Enfin, l'instruction mentionne la nécessité de renforcer substantiellement la surveillance des rejets en continu dans l'air des ICPE , soulignant que « des dérives ont été remontées de la part de l'inspection concernant les concentrations mesurées pour les rejets dans l'air entre les appareils de mesure en continu des installations et les contrôles réglementaires de rejets atmosphériques réalisés par des organismes agréés ». Le même objectif est fixé par la ministre en termes de nombre de contrôles, par rapport aux deux mesures précédemment évoquées.

• La commission constate que le ministère de la transition écologique a bien intégré la nécessité de tirer les conséquences, sur le terrain, des retours d'expérience post-Lubrizol.

Elle s'inquiète cependant du retard pris dans le déploiement du système informatique GUN S3IC, censé permettre de libérer les inspecteurs des ICPE de certaines tâches chronophages de suivi et de pilotage . Ce retard pourrait être préjudiciable à l'atteinte, par les services, des objectifs qui leur sont fixés en termes d'augmentation du nombre de contrôles sur les sites industriels.

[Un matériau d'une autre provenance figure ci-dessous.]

-- ===== B-side: the binary search computes cnt b t x =====
lemma bsearch_eq (b : List Int) (t x : Int)
    (hb : b.Pairwise (· ≤ ·)) (hb0 : ∀ y ∈ b, 0 ≤ y) :
    ∀ fuel (lo hi : Int), (hi + 1 - lo).toNat ≤ fuel → 0 ≤ lo → lo ≤ hi + 1 →
      hi < (b.length : Int) →
      (∀ j (hj : j < b.length), (j : Int) < lo → x ^ 2 + (b[j]'hj) ^ 2 ≤ t) →
      (∀ j (hj : j < b.length), hi < (j : Int) → ¬ (x ^ 2 + (b[j]'hj) ^ 2 ≤ t)) →
      bsearch b t x fuel lo hi = cnt b t x := by
  intro fuel
  induction fuel with
  | zero =>
    intro lo hi hn hlo0 hlohi hhib hbelow habove
    rw [bsearch]
    have := cnt_eq b t x lo.toNat (by omega)
      (by intro j hj; exact hbelow j (by omega) (by omega))
      (by intro j hj hkj; exact habove j hj (by omega))
    rw [this]; omega
  | succ fuel ih =>
    intro lo hi hn hlo0 hlohi hhib hbelow habove
    rw [bsearch]
    by_cases hcond : lo ≤ hi
    · rw [if_pos hcond]
      have hmid := PySem.Int.floordiv_two_mid_bounds hcond
      generalize hmd : PySem.Int.floordiv (lo + hi) 2 = mid at hmid
      show (if x ^ 2 + (b.getD mid.toNat 0) ^ 2 ≤ t then bsearch b t x fuel (mid + 1) hi
            else bsearch b t x fuel lo (mid - 1)) = cnt b t x
      have hmt : mid.toNat < b.length := by omega
      have hg : b.getD mid.toNat 0 = b[mid.toNat]'hmt := List.getD_eq_getElem b 0 hmt
      rw [hg]
      by_cases hc : x ^ 2 + (b[mid.toNat]'hmt) ^ 2 ≤ t
      · rw [if_pos hc]
        refine ih (mid + 1) hi (by omega) (by omega) (by omega) hhib ?_ habove
        intro j hj hjlt
        have hle : b[j]'hj ≤ b[mid.toNat]'hmt :=
          pairwise_getElem_le b hb j mid.toNat (by omega) hmt
        have h0j : 0 ≤ b[j]'hj := hb0 _ (List.getElem_mem hj)
        have := sq_mono h0j hle
        omega
      · rw [if_neg hc]
        refine ih lo (mid - 1) (by omega) hlo0 (by omega) (by omega) hbelow ?_
        intro j hj hjgt
        have hle : b[mid.toNat]'hmt ≤ b[j]'hj :=
          pairwise_getElem_le b hb mid.toNat j (by omega) hj
        have h0m : 0 ≤ b[mid.toNat]'hmt := hb0 _ (List.getElem_mem hmt)
        have := sq_mono h0m hle
        omega
    · rw [if_neg hcond]
      have := cnt_eq b t x lo.toNat (by omega)
        (by intro j hj; exact hbelow j (by omega) (by omega))
        (by intro j hj hkj; exact habove j hj (by omega))
      rw [this]; omega

-- the fold of binary searches is Σ cnt
lemma atMostB_eq (a b : List Int) (t : Int)
    (hb : b.Pairwise (· ≤ ·)) (hb0 : ∀ y ∈ b, 0 ≤ y) :
    atMostB a b t = (a.map (cnt b t)).sum := by
  have hstep : ∀ (x : Int), bsearch b t x b.length 0 ((b.length : Int) - 1) = cnt b t x := by
    intro x
    exact bsearch_eq b t x hb hb0 b.length 0 ((b.length : Int) - 1) (by omega) (by omega)
      (by omega) (by omega) (fun j hj h => by omega) (fun j hj h => by omega)
  unfold atMostB
  induction a using List.reverseRecOn with
  | nil => simp
  | append_singleton xs x ihx => simp [ihx, hstep x]

-- both starting configurations: A's full sweep gives the same sum
lemma loopA_top (a b : List Int) (t : Int)
    (ha : a.Pairwise (· ≤ ·)) (ha0 : ∀ x ∈ a, 0 ≤ x)
    (hb : b.Pairwise (· ≤ ·)) (hb0 : ∀ y ∈ b, 0 ≤ y) :
    loopA a b t (a.length + b.length) 0 ((b.length : Int) - 1) 0 = (a.map (cnt b t)).sum := by
  have := loopA_eq a b t ha ha0 hb hb0 (a.length + b.length) 0 ((b.length : Int) - 1) 0
    (by omega) (by omega) (fun hL j hj hjr => by omega)
  simpa using this

theorem solve_spec : Claim_equal_solve := by
  intro a b lower upper _
  unfold Spec_solve solve solve_alt
  show loopA (PySem.List.sorted (a.map (fun x => |x|)) (fun x => x) false)
        (PySem.List.sorted (b.map (fun x => |x|)) (fun x => x) false) upper
        ((PySem.List.sorted (a.map (fun x => |x|)) (fun x => x) false).length
          + (PySem.List.sorted (b.map (fun x => |x|)) (fun x => x) false).length) 0
        (((PySem.List.sorted (b.map (fun x => |x|)) (fun x => x) false).length : Int) - 1) 0
      - loopA (PySem.List.sorted (a.map (fun x => |x|)) (fun x => x) false)
        (PySem.List.sorted (b.map (fun x => |x|)) (fun x => x) false) (lower - 1)
        ((PySem.List.sorted (a.map (fun x => |x|)) (fun x => x) false).length
          + (PySem.List.sorted (b.map (fun x => |x|)) (fun x => x) false).length) 0
        (((PySem.List.sorted (b.map (fun x => |x|)) (fun x => x) false).length : Int) - 1) 0
      = atMostB (PySem.List.sorted (a.map (fun x => |x|)) (fun x => x) false)
          (PySem.List.sorted (b.map (fun x => |x|)) (fun x => x) false) upper
        - atMostB (PySem.List.sorted (a.map (fun x => |x|)) (fun x => x) false)
          (PySem.List.sorted (b.map (fun x => |x|)) (fun x => x) false) (lower - 1)
  set a2 := PySem.List.sorted (a.map (fun x => |x|)) (fun x => x) false with ha2
  set b2 := PySem.List.sorted (b.map (fun x => |x|)) (fun x => x) false with hb2
  have ha : a2.Pairwise (· ≤ ·) := PySem.List.sorted_pairwise _ _
  have hbp : b2.Pairwise (· ≤ ·) := PySem.List.sorted_pairwise _ _
  have ha0 : ∀ x ∈ a2, 0 ≤ x := by
    intro x hx
    rw [ha2, PySem.List.mem_sorted] at hx
    rcases List.mem_map.mp hx with ⟨y, _, rfl⟩
    exact abs_nonneg y
  have hb0 : ∀ y ∈ b2, 0 ≤ y := by
    intro y hy
    rw [hb2, PySem.List.mem_sorted] at hy
    rcases List.mem_map.mp hy with ⟨z, _, rfl⟩
    exact abs_nonneg z
  rw [loopA_top a2 b2 upper ha ha0 hbp hb0,
      loopA_top a2 b2 (lower - 1) ha ha0 hbp hb0,
      atMostB_eq a2 b2 upper hbp hb0,
      atMostB_eq a2 b2 (lower - 1) hbp hb0]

Ainsi, après avoir annoncé, dans son instruction de décembre 2020 , que « l'année 2021 verra la mise en place du nouveau système d'information des installations classées GUN S3IC qui permettra une gestion et un suivi fluidifié des procédures liées à ces installations », qui complète la mise en place de la téléprocédure pour toutes les autorisations environnementales, la ministre a pris acte de ce retard dans son instruction de décembre 2021 selon laquelle « l'année 2022 verra la mise en place du nouveau système d'information des installations classées GUN S3IC qui permettra une gestion et un suivi fluidifié des procédures liées à ces installations ». D'ailleurs, dans sa circulaire pour l'année 2022, la ministre indique que « la migration correcte vers ce nouveau système sera une tâche importante de l'année », ce qui signifie qu'elle prendra du temps aux services, au-delà du temps nécessaire à sa prise en main.

4. Un plan spécifique pour renforcer la culture de la sécurité

Sur le volet de la culture de la sécurité , conformément à l'annonce de la ministre de la transition écologique et du ministre de l'intérieur en date du 24 septembre 2020, une mission présidée par Frédéric Courant et réunissant cinq experts a rendu ses propositions en juin 2021 ( voir recommandations de la mission en annexe ). S'agissant de l'accident de Rouen , la mission a noté que « si défiance il y a eu à Rouen, c'est d'abord celle des autorités à l'encontre de la population. Celle-ci demeure, dans l'imaginaire des services de l'État comme chez nombre d'experts, fondamentalement irrationnelle, sujette à des réactions émotives, peu douée de raison en situation de crise ».

Ce rapport souligne opportunément la multiplicité et l'intensité des risques auxquels la France est exposée. À titre d'exemple et de rappels :

- 35 000 personnes vivent dans le périmètre de l'un des 389 PPRT mis en place à partir de 520 sites industriels assujettis à cette obligation ;

- 1 Français sur 4 est exposé à au moins un risque naturel ;

- 9 millions d'emplois sont concernés par d'éventuels débordements de cours d'eau et 850 000 emplois par des submersions marines ;

- 17,1 millions d'habitants permanents sont exposés aux différentes conséquences des inondations par débordement de cours d'eau, dont 16,8 millions en métropole ;

- 1,4 million d'habitants sont exposés au risque de submersion marine et, dans ces zones, 20 % des habitations sont de plain-pied .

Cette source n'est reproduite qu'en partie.